▶ _The input_
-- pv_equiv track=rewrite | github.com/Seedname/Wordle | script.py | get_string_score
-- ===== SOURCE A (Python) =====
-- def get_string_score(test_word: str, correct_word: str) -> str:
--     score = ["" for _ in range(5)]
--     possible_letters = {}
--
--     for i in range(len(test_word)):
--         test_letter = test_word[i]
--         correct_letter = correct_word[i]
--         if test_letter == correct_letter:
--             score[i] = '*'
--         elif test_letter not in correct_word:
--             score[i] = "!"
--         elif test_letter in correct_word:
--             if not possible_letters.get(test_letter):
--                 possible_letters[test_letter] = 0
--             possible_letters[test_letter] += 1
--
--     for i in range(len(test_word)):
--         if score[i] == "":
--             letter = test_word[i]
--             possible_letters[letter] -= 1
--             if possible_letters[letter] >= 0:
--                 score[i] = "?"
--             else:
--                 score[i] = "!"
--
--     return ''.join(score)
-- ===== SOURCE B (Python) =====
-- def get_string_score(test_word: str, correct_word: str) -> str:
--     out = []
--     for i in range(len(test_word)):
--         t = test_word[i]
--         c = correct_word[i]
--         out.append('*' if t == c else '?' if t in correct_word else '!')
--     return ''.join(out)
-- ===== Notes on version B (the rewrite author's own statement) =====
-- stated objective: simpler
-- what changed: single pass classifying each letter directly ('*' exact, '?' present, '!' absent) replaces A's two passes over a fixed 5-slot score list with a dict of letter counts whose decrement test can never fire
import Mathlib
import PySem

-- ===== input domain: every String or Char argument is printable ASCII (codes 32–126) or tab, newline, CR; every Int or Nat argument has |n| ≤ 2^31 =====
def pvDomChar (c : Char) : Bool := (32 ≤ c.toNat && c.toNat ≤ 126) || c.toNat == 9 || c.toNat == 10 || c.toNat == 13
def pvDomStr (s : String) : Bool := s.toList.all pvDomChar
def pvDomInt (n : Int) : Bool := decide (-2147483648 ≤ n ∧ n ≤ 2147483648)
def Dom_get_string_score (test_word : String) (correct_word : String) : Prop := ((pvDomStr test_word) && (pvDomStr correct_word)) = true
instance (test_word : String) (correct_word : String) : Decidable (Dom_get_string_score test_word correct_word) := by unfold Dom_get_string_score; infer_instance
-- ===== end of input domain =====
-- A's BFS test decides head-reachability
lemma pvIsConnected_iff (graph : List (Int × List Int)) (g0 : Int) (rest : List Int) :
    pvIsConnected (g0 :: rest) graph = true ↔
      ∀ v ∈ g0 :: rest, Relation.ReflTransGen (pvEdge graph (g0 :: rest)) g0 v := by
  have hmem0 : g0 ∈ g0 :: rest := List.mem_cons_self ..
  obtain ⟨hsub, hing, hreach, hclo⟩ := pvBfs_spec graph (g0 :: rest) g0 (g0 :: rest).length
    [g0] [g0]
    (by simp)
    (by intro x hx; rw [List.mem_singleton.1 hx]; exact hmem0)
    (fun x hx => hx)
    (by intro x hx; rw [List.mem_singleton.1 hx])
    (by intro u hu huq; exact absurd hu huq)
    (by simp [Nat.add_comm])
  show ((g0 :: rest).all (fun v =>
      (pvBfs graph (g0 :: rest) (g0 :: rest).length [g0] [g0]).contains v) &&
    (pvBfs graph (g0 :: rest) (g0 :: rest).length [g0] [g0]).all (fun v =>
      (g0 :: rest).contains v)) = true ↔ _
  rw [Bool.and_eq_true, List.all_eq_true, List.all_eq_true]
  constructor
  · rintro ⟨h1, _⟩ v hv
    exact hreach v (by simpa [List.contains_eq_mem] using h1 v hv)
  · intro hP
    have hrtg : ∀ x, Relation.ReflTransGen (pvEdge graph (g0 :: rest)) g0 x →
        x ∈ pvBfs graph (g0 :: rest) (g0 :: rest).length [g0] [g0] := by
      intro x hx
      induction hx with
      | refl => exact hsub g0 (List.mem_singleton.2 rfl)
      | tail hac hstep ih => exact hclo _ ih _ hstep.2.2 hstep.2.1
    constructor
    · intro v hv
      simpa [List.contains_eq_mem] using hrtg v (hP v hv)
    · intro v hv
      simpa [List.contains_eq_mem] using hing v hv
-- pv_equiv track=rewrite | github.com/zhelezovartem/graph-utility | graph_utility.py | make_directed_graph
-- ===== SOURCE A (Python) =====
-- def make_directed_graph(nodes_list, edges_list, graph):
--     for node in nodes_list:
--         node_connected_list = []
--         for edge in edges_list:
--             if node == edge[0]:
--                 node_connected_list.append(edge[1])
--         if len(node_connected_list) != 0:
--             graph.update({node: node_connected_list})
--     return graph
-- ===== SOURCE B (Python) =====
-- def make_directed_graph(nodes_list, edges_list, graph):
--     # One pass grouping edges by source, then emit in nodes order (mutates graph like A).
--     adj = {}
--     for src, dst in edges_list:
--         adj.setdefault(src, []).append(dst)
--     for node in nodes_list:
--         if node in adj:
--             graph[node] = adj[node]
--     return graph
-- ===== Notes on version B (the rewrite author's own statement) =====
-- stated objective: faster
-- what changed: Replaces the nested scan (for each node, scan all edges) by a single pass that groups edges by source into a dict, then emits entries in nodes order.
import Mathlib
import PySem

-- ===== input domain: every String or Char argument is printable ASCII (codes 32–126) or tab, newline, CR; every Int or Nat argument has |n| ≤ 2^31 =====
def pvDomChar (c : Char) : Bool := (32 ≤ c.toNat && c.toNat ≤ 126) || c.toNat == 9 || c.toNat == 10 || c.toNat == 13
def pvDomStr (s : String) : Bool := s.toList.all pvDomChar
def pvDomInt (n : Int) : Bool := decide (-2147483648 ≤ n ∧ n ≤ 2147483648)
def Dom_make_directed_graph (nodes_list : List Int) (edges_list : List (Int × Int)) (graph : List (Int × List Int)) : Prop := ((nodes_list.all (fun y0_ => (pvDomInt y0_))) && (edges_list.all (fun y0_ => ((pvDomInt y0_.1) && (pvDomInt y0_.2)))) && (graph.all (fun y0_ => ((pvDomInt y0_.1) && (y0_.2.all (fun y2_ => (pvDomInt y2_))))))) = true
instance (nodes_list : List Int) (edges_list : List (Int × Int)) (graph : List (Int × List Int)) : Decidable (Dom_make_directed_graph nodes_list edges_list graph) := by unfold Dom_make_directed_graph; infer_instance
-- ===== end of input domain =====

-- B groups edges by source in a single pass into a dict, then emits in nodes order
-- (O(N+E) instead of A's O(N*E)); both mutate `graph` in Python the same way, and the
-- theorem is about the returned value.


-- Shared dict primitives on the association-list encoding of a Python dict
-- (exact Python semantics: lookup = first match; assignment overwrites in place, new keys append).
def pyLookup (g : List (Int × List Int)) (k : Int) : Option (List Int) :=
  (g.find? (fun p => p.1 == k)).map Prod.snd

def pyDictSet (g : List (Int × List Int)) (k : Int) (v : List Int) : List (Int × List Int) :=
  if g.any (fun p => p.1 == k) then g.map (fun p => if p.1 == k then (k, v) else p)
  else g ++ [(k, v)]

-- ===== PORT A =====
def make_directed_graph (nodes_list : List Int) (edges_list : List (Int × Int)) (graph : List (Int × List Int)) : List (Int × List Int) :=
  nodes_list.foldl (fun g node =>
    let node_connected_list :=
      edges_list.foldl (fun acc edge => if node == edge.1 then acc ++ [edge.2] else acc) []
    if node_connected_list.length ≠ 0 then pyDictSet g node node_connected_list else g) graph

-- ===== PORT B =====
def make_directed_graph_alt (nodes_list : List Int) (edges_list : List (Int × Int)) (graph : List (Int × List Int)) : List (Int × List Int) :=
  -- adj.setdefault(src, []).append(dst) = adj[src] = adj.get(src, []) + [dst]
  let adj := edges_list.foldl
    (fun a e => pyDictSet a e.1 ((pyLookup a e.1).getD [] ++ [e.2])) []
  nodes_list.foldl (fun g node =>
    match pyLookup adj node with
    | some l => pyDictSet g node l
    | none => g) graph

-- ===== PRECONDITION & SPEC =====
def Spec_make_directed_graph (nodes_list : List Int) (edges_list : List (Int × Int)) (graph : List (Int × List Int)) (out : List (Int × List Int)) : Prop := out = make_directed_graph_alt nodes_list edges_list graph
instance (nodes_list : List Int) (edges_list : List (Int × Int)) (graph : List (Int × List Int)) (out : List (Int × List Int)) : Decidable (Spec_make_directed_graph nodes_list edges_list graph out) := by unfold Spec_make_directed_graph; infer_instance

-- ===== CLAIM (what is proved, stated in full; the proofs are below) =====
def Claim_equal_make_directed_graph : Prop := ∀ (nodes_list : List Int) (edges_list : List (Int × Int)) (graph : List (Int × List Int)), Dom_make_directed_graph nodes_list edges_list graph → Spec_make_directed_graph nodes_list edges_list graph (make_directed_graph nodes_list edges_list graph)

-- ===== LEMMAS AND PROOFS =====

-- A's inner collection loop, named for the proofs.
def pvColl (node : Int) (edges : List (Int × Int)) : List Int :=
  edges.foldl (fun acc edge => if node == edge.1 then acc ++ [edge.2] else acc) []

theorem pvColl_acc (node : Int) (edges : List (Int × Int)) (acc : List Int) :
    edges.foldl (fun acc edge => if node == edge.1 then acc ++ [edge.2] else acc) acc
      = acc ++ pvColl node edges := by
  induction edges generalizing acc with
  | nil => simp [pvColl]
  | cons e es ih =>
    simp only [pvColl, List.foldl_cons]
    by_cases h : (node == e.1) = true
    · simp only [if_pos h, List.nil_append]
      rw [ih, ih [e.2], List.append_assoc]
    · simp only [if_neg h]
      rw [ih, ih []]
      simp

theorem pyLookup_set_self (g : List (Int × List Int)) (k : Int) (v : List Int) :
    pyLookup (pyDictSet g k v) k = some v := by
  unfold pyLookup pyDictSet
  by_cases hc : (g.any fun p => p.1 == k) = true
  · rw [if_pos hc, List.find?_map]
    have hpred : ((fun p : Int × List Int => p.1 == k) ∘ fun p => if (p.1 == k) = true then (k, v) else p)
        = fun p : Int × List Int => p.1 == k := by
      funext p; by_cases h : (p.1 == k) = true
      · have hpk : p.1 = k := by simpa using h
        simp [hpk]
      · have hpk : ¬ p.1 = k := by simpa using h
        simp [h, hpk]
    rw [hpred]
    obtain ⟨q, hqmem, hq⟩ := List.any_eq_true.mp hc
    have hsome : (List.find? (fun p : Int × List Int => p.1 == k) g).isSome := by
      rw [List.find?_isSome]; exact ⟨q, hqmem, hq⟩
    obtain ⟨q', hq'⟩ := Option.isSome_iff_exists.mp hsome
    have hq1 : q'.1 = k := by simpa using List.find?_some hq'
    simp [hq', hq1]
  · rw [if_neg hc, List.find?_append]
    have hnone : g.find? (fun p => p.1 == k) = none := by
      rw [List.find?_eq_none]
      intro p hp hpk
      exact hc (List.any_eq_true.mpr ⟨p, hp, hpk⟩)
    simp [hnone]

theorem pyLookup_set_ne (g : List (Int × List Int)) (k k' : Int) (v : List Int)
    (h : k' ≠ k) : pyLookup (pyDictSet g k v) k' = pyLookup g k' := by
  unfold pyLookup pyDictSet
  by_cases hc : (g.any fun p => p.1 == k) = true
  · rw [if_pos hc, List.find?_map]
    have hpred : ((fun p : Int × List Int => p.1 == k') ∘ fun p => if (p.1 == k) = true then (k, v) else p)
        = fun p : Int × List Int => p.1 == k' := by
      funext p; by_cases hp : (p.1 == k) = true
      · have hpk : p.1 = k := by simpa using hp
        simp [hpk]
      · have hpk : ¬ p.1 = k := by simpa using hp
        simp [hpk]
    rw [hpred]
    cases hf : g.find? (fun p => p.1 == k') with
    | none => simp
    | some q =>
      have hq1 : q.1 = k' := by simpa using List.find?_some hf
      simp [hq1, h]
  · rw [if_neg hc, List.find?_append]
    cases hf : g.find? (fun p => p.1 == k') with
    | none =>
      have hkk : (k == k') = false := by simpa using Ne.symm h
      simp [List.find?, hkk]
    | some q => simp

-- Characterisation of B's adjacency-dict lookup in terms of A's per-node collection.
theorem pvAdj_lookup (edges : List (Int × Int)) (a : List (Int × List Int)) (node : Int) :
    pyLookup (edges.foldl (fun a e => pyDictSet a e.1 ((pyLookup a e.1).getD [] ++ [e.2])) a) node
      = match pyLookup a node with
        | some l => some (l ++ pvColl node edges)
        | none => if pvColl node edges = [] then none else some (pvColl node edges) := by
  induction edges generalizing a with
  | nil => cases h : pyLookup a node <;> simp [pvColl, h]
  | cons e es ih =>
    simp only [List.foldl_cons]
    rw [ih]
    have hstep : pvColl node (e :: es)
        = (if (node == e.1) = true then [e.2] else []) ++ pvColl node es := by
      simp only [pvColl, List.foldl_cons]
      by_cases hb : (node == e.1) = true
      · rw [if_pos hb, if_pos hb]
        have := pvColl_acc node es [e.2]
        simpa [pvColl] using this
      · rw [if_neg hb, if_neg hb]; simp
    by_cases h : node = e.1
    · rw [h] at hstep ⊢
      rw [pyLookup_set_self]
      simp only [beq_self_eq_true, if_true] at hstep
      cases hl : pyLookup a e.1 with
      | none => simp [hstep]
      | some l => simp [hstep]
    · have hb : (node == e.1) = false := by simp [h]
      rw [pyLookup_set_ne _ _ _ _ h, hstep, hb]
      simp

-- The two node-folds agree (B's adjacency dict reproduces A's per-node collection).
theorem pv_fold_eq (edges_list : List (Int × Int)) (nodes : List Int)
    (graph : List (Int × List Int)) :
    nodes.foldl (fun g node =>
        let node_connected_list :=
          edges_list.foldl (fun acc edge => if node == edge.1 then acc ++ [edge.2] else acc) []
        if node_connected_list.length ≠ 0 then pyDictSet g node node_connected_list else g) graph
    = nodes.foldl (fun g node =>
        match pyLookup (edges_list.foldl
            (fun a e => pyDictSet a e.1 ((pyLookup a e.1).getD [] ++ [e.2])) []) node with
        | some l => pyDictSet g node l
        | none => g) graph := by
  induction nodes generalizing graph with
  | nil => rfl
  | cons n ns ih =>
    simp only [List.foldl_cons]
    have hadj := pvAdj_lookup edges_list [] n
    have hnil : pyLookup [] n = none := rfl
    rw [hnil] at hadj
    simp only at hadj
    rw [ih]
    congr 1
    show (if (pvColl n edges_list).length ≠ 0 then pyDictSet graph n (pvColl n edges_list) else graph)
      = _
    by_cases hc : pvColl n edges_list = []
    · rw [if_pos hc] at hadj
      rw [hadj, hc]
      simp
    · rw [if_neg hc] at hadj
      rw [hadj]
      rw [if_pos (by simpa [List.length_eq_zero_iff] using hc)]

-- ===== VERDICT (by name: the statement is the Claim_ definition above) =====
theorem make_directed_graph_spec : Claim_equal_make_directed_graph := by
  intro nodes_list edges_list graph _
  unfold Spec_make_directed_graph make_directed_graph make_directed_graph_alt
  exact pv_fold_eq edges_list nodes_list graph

▶ _Activity_
Taking the entries above, print exactly the lines starting at the line with "-- ===== PRECONDITION" and ending at the line with "-- ===== CLAIM", both included.

▶ _Solution to the problem_
-- ===== PRECONDITION & SPEC =====
def Spec_make_directed_graph (nodes_list : List Int) (edges_list : List (Int × Int)) (graph : List (Int × List Int)) (out : List (Int × List Int)) : Prop := out = make_directed_graph_alt nodes_list edges_list graph
instance (nodes_list : List Int) (edges_list : List (Int × Int)) (graph : List (Int × List Int)) (out : List (Int × List Int)) : Decidable (Spec_make_directed_graph nodes_list edges_list graph out) := by unfold Spec_make_directed_graph; infer_instance

-- ===== CLAIM (what is proved, stated in full; the proofs are below) =====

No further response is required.